The program stored by the non-volatile storage medium in the computing device, when executed by the processor, may implement the cancer lifetime prediction method described above. Alternatively, the nonvolatile storage medium may exist in a separate physical form, for example, a usb disk, and when the nonvolatile storage medium is connected to a processor, a program stored on the usb disk is executed to implement the method described above. The method of the invention can also be realized as an APP in apple or android application markets
(Application program) for the user to download to the respective mobile terminal for operation.
It will be appreciated by those skilled in the art that the architecture shown in fig. 8 is merely a block diagram of some of the architecture relevant to the present inventive arrangements and is not limiting as to the computing device to which the present inventive arrangements may be applied, and that a particular computing device may include more or fewer components than shown, or may combine some of the components, or have a different arrangement of components.
As described above, it will be understood by those skilled in the art that implementing all or part of the above-described embodiment methods may be accomplished by way of a computer program stored in a non-transitory computer readable storage medium, which when executed, may comprise the steps of the embodiments of the methods described above. Any reference to memory, storage, database, or other medium used in embodiments provided herein may include non-volatile and/or volatile memory. The nonvolatile memory can include Read Only Memory (ROM), programmable ROM (PROM), electrically Programmable ROM (EPROM), electrically Erasable Programmable ROM (EEPROM), or flash memory. Volatile memory can include Random Access Memory (RAM) or external cache memory. By way of illustration and not limitation, RAM is available in a variety of forms such as Static RAM (SRAM), dynamic RAM (DRAM), synchronous DRAM (SDRAM), double Data Rate SDRAM (DDRSDRAM), enhanced SDRAM (ESDRAM), synchronous link (SYNCHLINK) DRAM (SLDRAM), memory bus (Rambus) direct RAM (RDRAM), direct memory bus dynamic RAM (DRDRAM), and memory bus dynamic RAM (RDRAM), among others.
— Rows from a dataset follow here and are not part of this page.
theorem vals_cntD (S : List (List Int)) :
    (cntD S).values = (PySem.Set.ofList (PallS S)).map (fun q => ((PallS S).count q : Int)) := by
  rw [PySem.Dict.values_eq_map_keys (cntD S) (by rw [keys_cntD]; exact PySem.Set.nodup_ofList _) 0,
    keys_cntD]
  exact List.map_congr_left (fun q _ => getD_cntD S q)

theorem worst_eq (S : List (List Int)) :
    (RngP S).foldl (fun w q => if cOf S q > w then cOf S q else w) 0
      = PySem.List.maxD (cntD S).values (fun v => v) 0 := by
  have hfold : (RngP S).foldl (fun w q => if cOf S q > w then cOf S q else w) 0
      = ((RngP S).map (cOf S)).foldl max 0 := by
    rw [List.foldl_map]
    apply PySem.List.foldl_congr_mem
    intro acc q _
    by_cases h : cOf S q > acc
    · rw [if_pos h, max_eq_right (le_of_lt h)]
    · rw [if_neg h, max_eq_left (by omega)]
  rw [hfold, vals_cntD]
  set vals := (PySem.Set.ofList (PallS S)).map (fun q => ((PallS S).count q : Int)) with hv
  have hv0 : ∀ v ∈ vals, 0 ≤ v := by
    rintro v hvv
    obtain ⟨q, _, rfl⟩ := List.mem_map.1 hvv
    exact Int.natCast_nonneg _
  have hmemval : ∀ v ∈ vals, ∃ q ∈ RngP S, v = cOf S q := by
    rintro v hvv
    obtain ⟨q, hqm, rfl⟩ := List.mem_map.1 hvv
    have hqP : q ∈ PallS S := (PySem.Set.mem_ofList _ _).1 hqm
    have hqR := (mem_PallS S q).1 hqP
    exact ⟨q, hqR.1, cnt_count_eq_cOf S q hqR.1⟩
  have hA0 : (0:Int) ≤ ((RngP S).map (cOf S)).foldl max 0 :=
    (PySem.List.le_foldl_max _ 0).1
  show _ = PySem.List.maxD vals (fun v => v) 0
  cases hmx : PySem.List.max? vals (fun v => v) with
  | none =>
    have hnil : vals = [] := (PySem.List.max?_eq_none_iff vals (fun v => v)).1 hmx
    have hup : ((RngP S).map (cOf S)).foldl max 0 ≤ 0 := by
      rcases PySem.List.foldl_max_mem ((RngP S).map (cOf S)) 0 with h | h
      · omega
      · obtain ⟨q, hqR, hqe⟩ := List.mem_map.1 h
        by_cases hpos : 0 < cOf S q
        · exfalso
          have : q ∈ PallS S := (mem_PallS S q).2 ⟨hqR, hpos⟩
          have : ((PallS S).count q : Int) ∈ vals :=
            List.mem_map_of_mem ((PySem.Set.mem_ofList _ _).2 this)
          rw [hnil] at this; exact absurd this (List.not_mem_nil)
        · omega
    have : PySem.List.maxD vals (fun v => v) 0 = 0 := by
      simp [PySem.List.maxD, hmx]
    omega
  | some m =>
    have hW : PySem.List.maxD vals (fun v => v) 0 = m := by
      simp [PySem.List.maxD, hmx]
    rw [hW]
    apply le_antisymm
    · rcases PySem.List.foldl_max_mem ((RngP S).map (cOf S)) 0 with h | h
      · rw [h]
        exact hv0 m (PySem.List.max?_mem hmx)
      · obtain ⟨q, hqR, hqe⟩ := List.mem_map.1 h
        by_cases hpos : 0 < cOf S q
        · have hP : q ∈ PallS S := (mem_PallS S q).2 ⟨hqR, hpos⟩
          have hvv : ((PallS S).count q : Int) ∈ vals :=
            List.mem_map_of_mem ((PySem.Set.mem_ofList _ _).2 hP)
          have := PySem.List.max?_isMax hmx _ hvv
          rw [cnt_count_eq_cOf S q hqR] at this
          omega
        · have := hv0 m (PySem.List.max?_mem hmx)
          omega
    · obtain ⟨q, hqR, rfl⟩ := hmemval m (PySem.List.max?_mem hmx)
      have : cOf S q ≤ ((RngP S).map (cOf S)).foldl max 0 :=
        (PySem.List.le_foldl_max _ 0).2 _ (List.mem_map_of_mem hqR)
      omega

theorem pairwise_insertBy_lex {α κ₁ κ₂ : Type} [LinearOrder κ₁] [LinearOrder κ₂]
    (k1 : α → κ₁) (k2 : α → κ₂) (x : α) (ys : List α)
    (hp : ys.Pairwise (fun a b => ¬ RltK k1 k2 b a)) :
    (PySem.List.insertBy
      (fun a b => decide (k1 a < k1 b) || (!decide (k1 b < k1 a) && decide (k2 a < k2 b)))
      x ys).Pairwise (fun a b => ¬ RltK k1 k2 b a) := by
  set lt := fun a b => decide (k1 a < k1 b) || (!decide (k1 b < k1 a) && decide (k2 a < k2 b)) with hlt
  have hltR : ∀ a b, lt a b = true ↔ RltK k1 k2 a b := by
    intro a b
    simp only [hlt, Bool.or_eq_true, Bool.and_eq_true, Bool.not_eq_true', decide_eq_true_eq,
      decide_eq_false_iff_not, RltK]
    constructor
    · rintro (h | ⟨h1, h2⟩)
      · exact Or.inl h
      · rcases lt_trichotomy (k1 a) (k1 b) with h | h | h
        · exact Or.inl h
        · exact Or.inr ⟨h, h2⟩
        · exact (h1 h).elim
    · rintro (h | ⟨h1, h2⟩)
      · exact Or.inl h
      · exact Or.inr ⟨by rw [h1]; exact lt_irrefl _, h2⟩
  have hRtrans : ∀ a b c, RltK k1 k2 a b → RltK k1 k2 b c → RltK k1 k2 a c := by
    rintro a b c (h | ⟨h1, h2⟩) (g | ⟨g1, g2⟩)
    · exact Or.inl (lt_trans h g)
    · exact Or.inl (g1 ▸ h)
    · exact Or.inl (h1 ▸ g)
    · exact Or.inr ⟨h1.trans g1, lt_trans h2 g2⟩
  have hRasym : ∀ a b, RltK k1 k2 a b → ¬ RltK k1 k2 b a := by
    rintro a b (h | ⟨h1, h2⟩) (g | ⟨g1, g2⟩)
    · exact lt_asymm h g
    · rw [g1] at h; exact lt_irrefl _ h
    · rw [h1] at g; exact lt_irrefl _ g
    · exact lt_asymm h2 g2
  induction ys with
  | nil => simp [PySem.List.insertBy]
  | cons y ys ih =>
    have hy : ∀ z ∈ ys, ¬ RltK k1 k2 z y := fun z hz => (List.pairwise_cons.1 hp).1 z hz
    have hys := (List.pairwise_cons.1 hp).2
    show (PySem.List.insertBy lt x (y :: ys)).Pairwise _
    rw [PySem.List.insertBy]
    by_cases hxy : lt x y = true
    · rw [if_pos hxy]
      have hRxy : RltK k1 k2 x y := (hltR _ _).1 hxy
      apply List.pairwise_cons.2
      refine ⟨?_, hp⟩
      intro z hz
      rcases List.mem_cons.1 hz with rfl | hz
      · exact hRasym _ _ hRxy
      · intro hzx
        exact hy z hz (hRtrans _ _ _ hzx hRxy)
    · rw [if_neg hxy]
      apply List.pairwise_cons.2
      refine ⟨?_, ih hys⟩
      intro z hz
      rcases (PySem.List.mem_insertBy lt x z ys).1 hz with rfl | hz
      · exact fun h => hxy ((hltR _ _).2 h)
      · exact hy z hz

theorem eq_of_perm_of_lex_sorted {α κ₁ κ₂ : Type} [LinearOrder κ₁] [LinearOrder κ₂]
    (k1 : α → κ₁) (k2 : α → κ₂) (ys : List α) :
    ∀ zs : List α, zs.Perm ys → ys.Pairwise (RltK k1 k2) →
      zs.Pairwise (fun a b => ¬ RltK k1 k2 b a) → zs = ys := by
  induction ys with
  | nil => intro zs hperm _ _; exact hperm.eq_nil
  | cons a ys ih =>
    intro zs hperm hy hz
    cases zs with
    | nil => exact absurd hperm.symm (by simp)
    | cons b zs =>
      by_cases hab : b = a
      · subst hab
        have := ih zs hperm.cons_inv (List.pairwise_cons.1 hy).2 (List.pairwise_cons.1 hz).2
        rw [this]
      · exfalso
        have hbmem : b ∈ a :: ys := hperm.subset (List.mem_cons_self ..)
        have hbys : b ∈ ys := by
          rcases List.mem_cons.1 hbmem with h | h
          · exact (hab h).elim
          · exact h
        have hRab : RltK k1 k2 a b := (List.pairwise_cons.1 hy).1 b hbys
        have hamem : a ∈ b :: zs := hperm.symm.subset (List.mem_cons_self ..)
        have hazs : a ∈ zs := by
          rcases List.mem_cons.1 hamem with h | h
          · exact (hab h.symm).elim
          · exact h
        exact (List.pairwise_cons.1 hz).1 a hazs hRab

theorem pairwise_foldl_insertBy_lex {α κ₁ κ₂ : Type} [LinearOrder κ₁] [LinearOrder κ₂]
    (k1 : α → κ₁) (k2 : α → κ₂) (xs : List α) : ∀ zs : List α,
    zs.Pairwise (fun a b => ¬ RltK k1 k2 b a) →
    (xs.foldl (fun acc x => PySem.List.insertBy
      (fun a b => decide (k1 a < k1 b) || (!decide (k1 b < k1 a) && decide (k2 a < k2 b))) x acc)
      zs).Pairwise (fun a b => ¬ RltK k1 k2 b a) := by
  induction xs with
  | nil => intro zs h; exact h
  | cons x t ih => intro zs h; exact ih _ (pairwise_insertBy_lex k1 k2 x zs h)

theorem sorted2_eq_of_perm_of_pairwise_lex {α κ₁ κ₂ : Type} [LinearOrder κ₁] [LinearOrder κ₂]
    (xs ys : List α) (k1 : α → κ₁) (k2 : α → κ₂)
    (hperm : ys.Perm xs)
    (hsort : ys.Pairwise (RltK k1 k2)) :
    PySem.List.sorted2 xs k1 k2 false = ys := by
  apply eq_of_perm_of_lex_sorted k1 k2 ys _
    ((PySem.List.sorted2_perm xs k1 k2 false).trans hperm.symm) hsort
  exact pairwise_foldl_insertBy_lex k1 k2 xs [] List.Pairwise.nil


theorem items_cntD (S : List (List Int)) :
    (cntD S).items = (PySem.Set.ofList (PallS S)).map (fun q => (q, ((PallS S).count q : Int))) := by
  rw [PySem.Dict.items_eq_map_keys (cntD S) (by rw [keys_cntD]; exact PySem.Set.nodup_ofList _) 0,
    keys_cntD]
  exact List.map_congr_left (fun q _ => by rw [getD_cntD])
The technical features of the above embodiments may be arbitrarily combined, and all possible combinations of the technical features in the above embodiments are not described for brevity of description, however, as long as there is no contradiction between the combinations of the technical features, they should be considered as the scope of the description.
The computer according to the present invention is a computing device capable of automatically performing numerical calculation and/or information processing according to a preset or stored instruction in a broad sense, and its hardware may include at least one memory, at least one processor, and at least one communication bus. Wherein the communication bus is used to enable connection communication between these elements. The processor may include, but is not limited to, a microprocessor. Computer hardware may also include Application SPECIFIC INTEGRATED Circuits (ASICs), programmable gate arrays (Field-Programmable GATE ARRAY, FPGA), digital processors (DIGITAL SIGNAL processors, DSPs), embedded devices, and the like. The computer may also include network devices and/or user devices. Wherein the network device includes, but is not limited to, a single network server, a server group composed of a plurality of network servers, or a Cloud based Cloud Computing (Cloud Computing) composed of a large number of hosts or network servers, wherein Cloud Computing is one of distributed Computing, and is a super virtual computer composed of a group of loosely coupled computer sets.
The computing device may be, but is not limited to, any terminal such as a personal computer, a server, etc. that can interact with a user by means of a keyboard, a touch pad, or a voice-operated device, etc. The computing device herein may also include a mobile terminal, which may be, but is not limited to, any electronic device that can interact with a user by way of a keyboard, touchpad, or voice-controlled device, such as a tablet, smart phone, personal digital assistant (Personal DIGITAL ASSISTANT, PDA), smart wearable device, or the like. The network in which the computing device is located includes, but is not limited to, the internet, a wide area network, a metropolitan area network, a local area network, a virtual private network (Virtual Private Network, VPN), and the like.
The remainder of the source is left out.